| Exercise prompt |
For every line in the material below that holds "hrel", report the line.

| Supplied entries |
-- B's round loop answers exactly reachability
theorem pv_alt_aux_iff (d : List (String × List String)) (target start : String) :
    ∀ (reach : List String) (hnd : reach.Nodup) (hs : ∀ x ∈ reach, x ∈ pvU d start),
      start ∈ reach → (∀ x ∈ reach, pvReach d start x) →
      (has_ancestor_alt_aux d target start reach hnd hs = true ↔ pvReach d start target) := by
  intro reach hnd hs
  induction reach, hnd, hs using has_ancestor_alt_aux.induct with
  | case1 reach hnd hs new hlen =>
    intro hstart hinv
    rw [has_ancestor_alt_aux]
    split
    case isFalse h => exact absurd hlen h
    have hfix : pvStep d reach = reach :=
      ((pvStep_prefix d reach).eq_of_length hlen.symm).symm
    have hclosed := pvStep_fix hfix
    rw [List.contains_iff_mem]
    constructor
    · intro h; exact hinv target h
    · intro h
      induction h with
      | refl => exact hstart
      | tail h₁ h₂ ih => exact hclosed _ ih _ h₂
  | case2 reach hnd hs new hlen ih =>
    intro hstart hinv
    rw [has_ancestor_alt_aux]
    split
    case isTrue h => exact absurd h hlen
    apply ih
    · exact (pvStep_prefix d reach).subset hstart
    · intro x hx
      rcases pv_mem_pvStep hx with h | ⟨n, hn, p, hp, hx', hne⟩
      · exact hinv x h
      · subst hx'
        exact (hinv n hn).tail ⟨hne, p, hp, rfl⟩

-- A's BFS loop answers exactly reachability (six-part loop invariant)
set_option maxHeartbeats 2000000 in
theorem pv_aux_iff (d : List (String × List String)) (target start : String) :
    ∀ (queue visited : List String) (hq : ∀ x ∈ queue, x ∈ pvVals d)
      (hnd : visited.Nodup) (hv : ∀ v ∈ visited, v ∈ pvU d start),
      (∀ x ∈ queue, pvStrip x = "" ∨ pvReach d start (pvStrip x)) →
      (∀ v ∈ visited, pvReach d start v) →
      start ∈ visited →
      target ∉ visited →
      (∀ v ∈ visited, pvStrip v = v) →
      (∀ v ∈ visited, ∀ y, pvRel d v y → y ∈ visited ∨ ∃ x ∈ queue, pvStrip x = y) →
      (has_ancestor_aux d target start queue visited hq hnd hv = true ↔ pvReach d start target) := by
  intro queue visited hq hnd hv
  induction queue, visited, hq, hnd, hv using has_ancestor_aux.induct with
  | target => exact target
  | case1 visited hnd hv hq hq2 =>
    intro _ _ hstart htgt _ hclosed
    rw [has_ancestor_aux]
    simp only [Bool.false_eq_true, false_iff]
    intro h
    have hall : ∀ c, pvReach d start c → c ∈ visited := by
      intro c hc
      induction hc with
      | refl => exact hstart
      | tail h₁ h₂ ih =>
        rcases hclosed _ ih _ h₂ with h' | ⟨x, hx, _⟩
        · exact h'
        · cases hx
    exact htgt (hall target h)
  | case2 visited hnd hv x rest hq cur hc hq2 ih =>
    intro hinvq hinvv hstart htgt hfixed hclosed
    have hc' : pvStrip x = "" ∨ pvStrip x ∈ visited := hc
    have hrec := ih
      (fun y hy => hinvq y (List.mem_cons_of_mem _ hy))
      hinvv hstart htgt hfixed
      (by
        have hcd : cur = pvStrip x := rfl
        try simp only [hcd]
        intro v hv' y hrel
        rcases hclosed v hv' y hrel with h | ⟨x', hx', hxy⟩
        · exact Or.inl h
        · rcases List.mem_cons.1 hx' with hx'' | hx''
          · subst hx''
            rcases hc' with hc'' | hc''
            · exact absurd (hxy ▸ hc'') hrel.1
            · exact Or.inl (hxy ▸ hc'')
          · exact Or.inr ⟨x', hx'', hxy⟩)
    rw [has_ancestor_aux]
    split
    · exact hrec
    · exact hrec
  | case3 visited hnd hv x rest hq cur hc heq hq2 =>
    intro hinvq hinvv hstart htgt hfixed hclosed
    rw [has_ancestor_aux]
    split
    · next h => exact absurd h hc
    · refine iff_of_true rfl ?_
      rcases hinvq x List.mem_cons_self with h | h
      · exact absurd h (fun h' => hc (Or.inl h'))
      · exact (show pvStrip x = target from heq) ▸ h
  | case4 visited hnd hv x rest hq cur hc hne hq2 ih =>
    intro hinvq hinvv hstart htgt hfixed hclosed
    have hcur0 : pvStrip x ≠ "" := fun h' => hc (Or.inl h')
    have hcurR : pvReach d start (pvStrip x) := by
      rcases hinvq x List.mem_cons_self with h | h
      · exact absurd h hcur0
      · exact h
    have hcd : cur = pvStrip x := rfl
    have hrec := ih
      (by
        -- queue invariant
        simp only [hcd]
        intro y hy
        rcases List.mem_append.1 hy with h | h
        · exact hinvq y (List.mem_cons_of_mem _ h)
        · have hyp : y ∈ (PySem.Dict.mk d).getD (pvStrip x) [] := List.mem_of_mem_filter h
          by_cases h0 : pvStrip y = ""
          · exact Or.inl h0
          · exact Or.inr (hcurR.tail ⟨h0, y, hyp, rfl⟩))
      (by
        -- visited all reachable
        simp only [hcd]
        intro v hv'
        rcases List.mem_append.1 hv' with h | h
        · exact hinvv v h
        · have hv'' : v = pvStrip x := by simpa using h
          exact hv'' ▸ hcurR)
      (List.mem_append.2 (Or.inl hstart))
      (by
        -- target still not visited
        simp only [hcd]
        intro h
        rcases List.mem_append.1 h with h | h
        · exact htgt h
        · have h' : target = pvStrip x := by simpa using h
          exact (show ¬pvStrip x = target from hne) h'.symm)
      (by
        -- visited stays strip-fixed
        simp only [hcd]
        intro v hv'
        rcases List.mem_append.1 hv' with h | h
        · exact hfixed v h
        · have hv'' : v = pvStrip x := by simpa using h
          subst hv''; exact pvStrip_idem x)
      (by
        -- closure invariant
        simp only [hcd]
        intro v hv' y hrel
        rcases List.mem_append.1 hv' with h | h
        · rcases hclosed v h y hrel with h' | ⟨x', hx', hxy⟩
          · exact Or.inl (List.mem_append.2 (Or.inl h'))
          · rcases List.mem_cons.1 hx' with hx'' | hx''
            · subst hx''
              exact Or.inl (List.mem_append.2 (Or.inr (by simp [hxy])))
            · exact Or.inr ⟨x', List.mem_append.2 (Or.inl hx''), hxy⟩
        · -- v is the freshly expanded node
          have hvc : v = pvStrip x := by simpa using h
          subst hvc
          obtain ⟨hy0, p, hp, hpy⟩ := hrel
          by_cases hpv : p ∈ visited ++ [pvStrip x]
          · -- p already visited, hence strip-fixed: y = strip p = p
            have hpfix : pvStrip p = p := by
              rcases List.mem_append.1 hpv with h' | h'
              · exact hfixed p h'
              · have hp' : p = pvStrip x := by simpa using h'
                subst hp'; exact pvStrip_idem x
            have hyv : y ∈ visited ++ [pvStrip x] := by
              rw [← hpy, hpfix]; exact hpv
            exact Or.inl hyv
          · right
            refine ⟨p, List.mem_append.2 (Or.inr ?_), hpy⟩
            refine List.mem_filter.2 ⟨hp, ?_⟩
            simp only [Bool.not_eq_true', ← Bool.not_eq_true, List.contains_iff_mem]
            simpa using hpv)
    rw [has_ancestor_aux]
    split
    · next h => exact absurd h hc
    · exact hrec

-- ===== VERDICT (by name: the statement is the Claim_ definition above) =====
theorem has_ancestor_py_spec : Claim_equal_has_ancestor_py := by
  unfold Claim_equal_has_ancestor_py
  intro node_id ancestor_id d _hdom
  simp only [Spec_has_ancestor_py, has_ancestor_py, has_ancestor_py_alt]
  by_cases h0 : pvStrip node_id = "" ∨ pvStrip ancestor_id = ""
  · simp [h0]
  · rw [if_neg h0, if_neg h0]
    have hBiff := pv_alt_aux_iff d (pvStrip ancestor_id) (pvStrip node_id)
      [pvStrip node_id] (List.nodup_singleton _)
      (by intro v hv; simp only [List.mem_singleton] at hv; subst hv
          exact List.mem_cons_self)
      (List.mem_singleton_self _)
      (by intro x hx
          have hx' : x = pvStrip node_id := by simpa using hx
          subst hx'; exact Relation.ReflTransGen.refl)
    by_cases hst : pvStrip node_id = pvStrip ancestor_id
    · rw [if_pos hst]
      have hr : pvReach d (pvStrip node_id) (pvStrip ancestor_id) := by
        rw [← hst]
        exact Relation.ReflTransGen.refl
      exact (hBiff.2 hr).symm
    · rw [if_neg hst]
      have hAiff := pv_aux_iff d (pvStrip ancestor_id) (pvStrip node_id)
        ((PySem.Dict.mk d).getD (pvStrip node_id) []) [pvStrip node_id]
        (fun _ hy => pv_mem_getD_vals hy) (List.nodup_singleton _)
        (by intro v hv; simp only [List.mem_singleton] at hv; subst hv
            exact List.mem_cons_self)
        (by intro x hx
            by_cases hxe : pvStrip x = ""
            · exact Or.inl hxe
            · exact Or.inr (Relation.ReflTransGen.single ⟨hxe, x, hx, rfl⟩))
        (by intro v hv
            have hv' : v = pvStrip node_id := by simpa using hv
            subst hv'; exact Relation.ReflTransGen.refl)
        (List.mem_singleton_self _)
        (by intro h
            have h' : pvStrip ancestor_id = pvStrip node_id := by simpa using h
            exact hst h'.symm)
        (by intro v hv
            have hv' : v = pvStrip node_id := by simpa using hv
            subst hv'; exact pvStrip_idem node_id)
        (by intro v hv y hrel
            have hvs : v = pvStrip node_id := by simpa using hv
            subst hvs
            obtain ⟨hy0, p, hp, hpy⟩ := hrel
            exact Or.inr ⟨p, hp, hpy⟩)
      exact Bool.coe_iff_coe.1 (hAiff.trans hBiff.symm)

| Exercise result |
        intro v hv' y hrel
        rcases hclosed v hv' y hrel with h | ⟨x', hx', hxy⟩
            · exact absurd (hxy ▸ hc'') hrel.1
        intro v hv' y hrel
        · rcases hclosed v h y hrel with h' | ⟨x', hx', hxy⟩
          obtain ⟨hy0, p, hp, hpy⟩ := hrel
        (by intro v hv y hrel
            obtain ⟨hy0, p, hp, hpy⟩ := hrel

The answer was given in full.